Eating the same, healthy breakfast every morning is one of the best things I’ve learned to do in my adult life. I decided to take a chance that the benefits – getting a full, balanced meal without having to make or debate choices first thing in the morning – would apply to by child if I took the time to get him used to it. So while initially focused on long-term excellence (healthy, growing) at the expense of some short-term suffering (the months of not wanting to eat his eggs) we have now arrived at a point where there is no debate about breakfast, it is really healthy, and we really enjoy it. Having an ongoing dialogue between happiness and excellence of my child to arrive at a state where the two are integrated; this is what I mean when I say Eudaimonian Parenting.

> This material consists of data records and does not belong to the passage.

-- pv_equiv track=rewrite | github.com/MadhavanVasu/DSA | CodeForces/A/GamingForces.py | findMinSpells
-- ===== SOURCE A (Python) =====
-- def findMinSpells(n, arr):
--     count1 = 0
--     count2 = 0
--     for i in arr:
--         if(i==1):
--             count1+=1
--         else:
--             count2+=1
--     return (count1//2 + count1%2 + count2)
-- ===== SOURCE B (Python) =====
-- def findMinSpells(n, arr):
--     # Greedy pairing state machine: pair up 1-HP creatures as they arrive
--     # (one spell per completed pair), one spell per stronger creature,
--     # plus one final spell if a 1 is left unpaired.
--     spells = 0
--     pending = False
--     for x in arr:
--         if x == 1:
--             if pending:
--                 spells += 1
--                 pending = False
--             else:
--                 pending = True
--         else:
--             spells += 1
--     return spells + pending
-- ===== Notes on version B (the rewrite author's own statement) =====
-- stated objective: alternative
-- what changed: Replaces A's count-then-arithmetic approach with a greedy pairing state machine: a single pass with a pending flag that pairs consecutive 1s (one spell per completed pair), adds a spell per non-1, and one trailing spell for a leftover unpaired 1, never computing counts or divisions.
import Mathlib
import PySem

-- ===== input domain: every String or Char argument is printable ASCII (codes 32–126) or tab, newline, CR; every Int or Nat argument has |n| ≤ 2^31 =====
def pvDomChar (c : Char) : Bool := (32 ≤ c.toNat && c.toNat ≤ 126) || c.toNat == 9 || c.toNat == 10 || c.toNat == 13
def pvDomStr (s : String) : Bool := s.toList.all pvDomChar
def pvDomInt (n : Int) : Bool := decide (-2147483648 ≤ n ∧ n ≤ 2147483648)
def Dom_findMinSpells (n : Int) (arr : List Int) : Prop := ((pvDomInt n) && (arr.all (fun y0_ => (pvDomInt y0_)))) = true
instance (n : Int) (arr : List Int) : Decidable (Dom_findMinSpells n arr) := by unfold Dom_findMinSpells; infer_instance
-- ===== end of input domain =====

-- B replaces A's two-counter-and-divide computation with a greedy pairing state machine over the list (alternative algorithm, same cost); equivalence proved for all inputs.


-- ===== PORT A =====
def findMinSpells (n : Int) (arr : List Int) : Int :=
  let cs := arr.foldl (fun (c : Int × Int) i =>
    if i == 1 then (c.1 + 1, c.2) else (c.1, c.2 + 1)) (0, 0)
  PySem.Int.floordiv cs.1 2 + PySem.Int.mod cs.1 2 + cs.2

-- ===== PORT B =====
def findMinSpells_alt (n : Int) (arr : List Int) : Int :=
  let r := arr.foldl (fun (c : Int × Bool) x =>
    if x == 1 then
      (if c.2 then (c.1 + 1, false) else (c.1, true))
    else (c.1 + 1, c.2)) (0, false)
  r.1 + (if r.2 then 1 else 0)

-- ===== PRECONDITION & SPEC =====
def Spec_findMinSpells (n : Int) (arr : List Int) (out : Int) : Prop := out = findMinSpells_alt n arr
instance (n : Int) (arr : List Int) (out : Int) : Decidable (Spec_findMinSpells n arr out) := by unfold Spec_findMinSpells; infer_instance

-- ===== CLAIM (what is proved, stated in full; the proofs are below) =====
def Claim_equal_findMinSpells : Prop := ∀ (n : Int) (arr : List Int), Dom_findMinSpells n arr → Spec_findMinSpells n arr (findMinSpells n arr)

-- ===== LEMMAS AND PROOFS =====

-- A's fold counts 1s and non-1s.
theorem findMinSpells_fold_char (arr : List Int) (a b : Int) :
    arr.foldl (fun (c : Int × Int) i =>
      if i == 1 then (c.1 + 1, c.2) else (c.1, c.2 + 1)) (a, b)
    = (a + (arr.count 1 : Int), b + ((arr.length : Int) - arr.count 1)) := by
  induction arr generalizing a b with
  | nil => simp
  | cons x xs ih =>
    simp only [List.foldl_cons]
    rcases eq_or_ne x 1 with h | h
    · rw [if_pos (by simp [h] : (x == 1) = true), ih]
      subst h
      simp only [List.count_cons_self, List.length_cons, Prod.mk.injEq]
      constructor <;> · push_cast; omega
    · rw [if_neg (by simp [h] : ¬ (x == 1) = true), ih]
      simp only [List.count_cons, List.length_cons, Prod.mk.injEq, beq_iff_eq]
      rw [if_neg h]
      constructor <;> · push_cast; omega

-- B's pairing fold characterised by the number of 1s and the incoming pending flag.
theorem findMinSpells_altfold_char (arr : List Int) (s : Int) (p : Bool) :
    arr.foldl (fun (c : Int × Bool) x =>
      if x == 1 then
        (if c.2 then (c.1 + 1, false) else (c.1, true))
      else (c.1 + 1, c.2)) (s, p)
    = (s + ((((arr.count 1 + (if p then 1 else 0)) / 2 : Nat)) : Int)
          + ((arr.length : Int) - arr.count 1),
       decide ((arr.count 1 + (if p then 1 else 0)) % 2 = 1)) := by
  induction arr generalizing s p with
  | nil => cases p <;> simp
  | cons x xs ih =>
    simp only [List.foldl_cons]
    rcases eq_or_ne x 1 with h | h
    · rw [if_pos (by simp [h] : (x == 1) = true)]
      subst h
      cases p with
      | false =>
        simp only [ih, List.count_cons_self, List.length_cons, Prod.mk.injEq,
          Bool.false_eq_true, if_false, if_true, Nat.add_zero]
        exact ⟨by omega, trivial⟩
      | true =>
        simp only [ih, List.count_cons_self, List.length_cons, Prod.mk.injEq,
          Bool.false_eq_true, if_false, if_true, Nat.add_zero]
        exact ⟨by omega, decide_eq_decide.mpr (by omega)⟩
    · rw [if_neg (by simp [h] : ¬ (x == 1) = true), ih]
      have hc : List.count 1 (x :: xs) = List.count 1 xs := by
        simp [h]
      simp only [hc, List.length_cons, Prod.mk.injEq]
      exact ⟨by omega, trivial⟩

-- ===== VERDICT (by name: the statement is the Claim_ definition above) =====
theorem findMinSpells_spec : Claim_equal_findMinSpells := by
  intro n arr _
  unfold Spec_findMinSpells findMinSpells findMinSpells_alt
  simp only [findMinSpells_fold_char, findMinSpells_altfold_char, zero_add,
    Bool.false_eq_true, if_false, Nat.add_zero, decide_eq_true_eq]
  simp only [PySem.Int.floordiv, PySem.Int.mod]
  rw [Int.fdiv_eq_ediv, Int.fmod_eq_emod]
  by_cases hp : arr.count 1 % 2 = 1
  · rw [if_pos hp]; omega
  · rw [if_neg hp]; omega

Politics, Re: About (the stories about) those polls…
In the last few days you may have seen poll-related headlines about “Toomey pulls ahead in PA Senate Race” or “Trump Closing in on Clinton” or whatever. All of those headlines are related to a large set of polls put out by the same polling organization at Emerson College, and they only involve landlines (so no mobile phone calls). All of which is to say: don’t freak out. These polls are outliers and their methodology contains likely explanations for their abnormal results. Donald Trump’s “pivot” on immigration is not getting him anything but scorn from his alt-right base and probably nothing has really changed. Everybody chill.
Nerd stuff, Re: New Warriors feat. Squirrel Girl coming to TV, maybe
All the superhero clickbait today is based on a report from TV Line that Marvel and ABC are looking for someone to broadcast and/or stream a New Warriors TV show:
Described as the junior version of The Avengers, the New Warriors are a superhero squad made up of teenagers, one of whom would include Doreen Green (aka Squirrel Girl). For the record, SG can do more than just communicate with the world’s vast squirrel population; she also possesses super-speed and strength.
Super Girl is high on the list of fan favorites to get a TV show or movie. I am still hoping for Kamala Khan or a near-immediate move to the big screen for Riri Williams, but New Warriors could be good too.
Image of the Day
Sent in by a good friend. I particularly appreciate that they got Poohcard’s jacket so right.
Meme of the Day, aka MOTD
Quote, from Khalil Gibran:
Keep me away from the wisdom which does not cry,
the philosophy which does not laugh,
and the greatness which does not bow before children.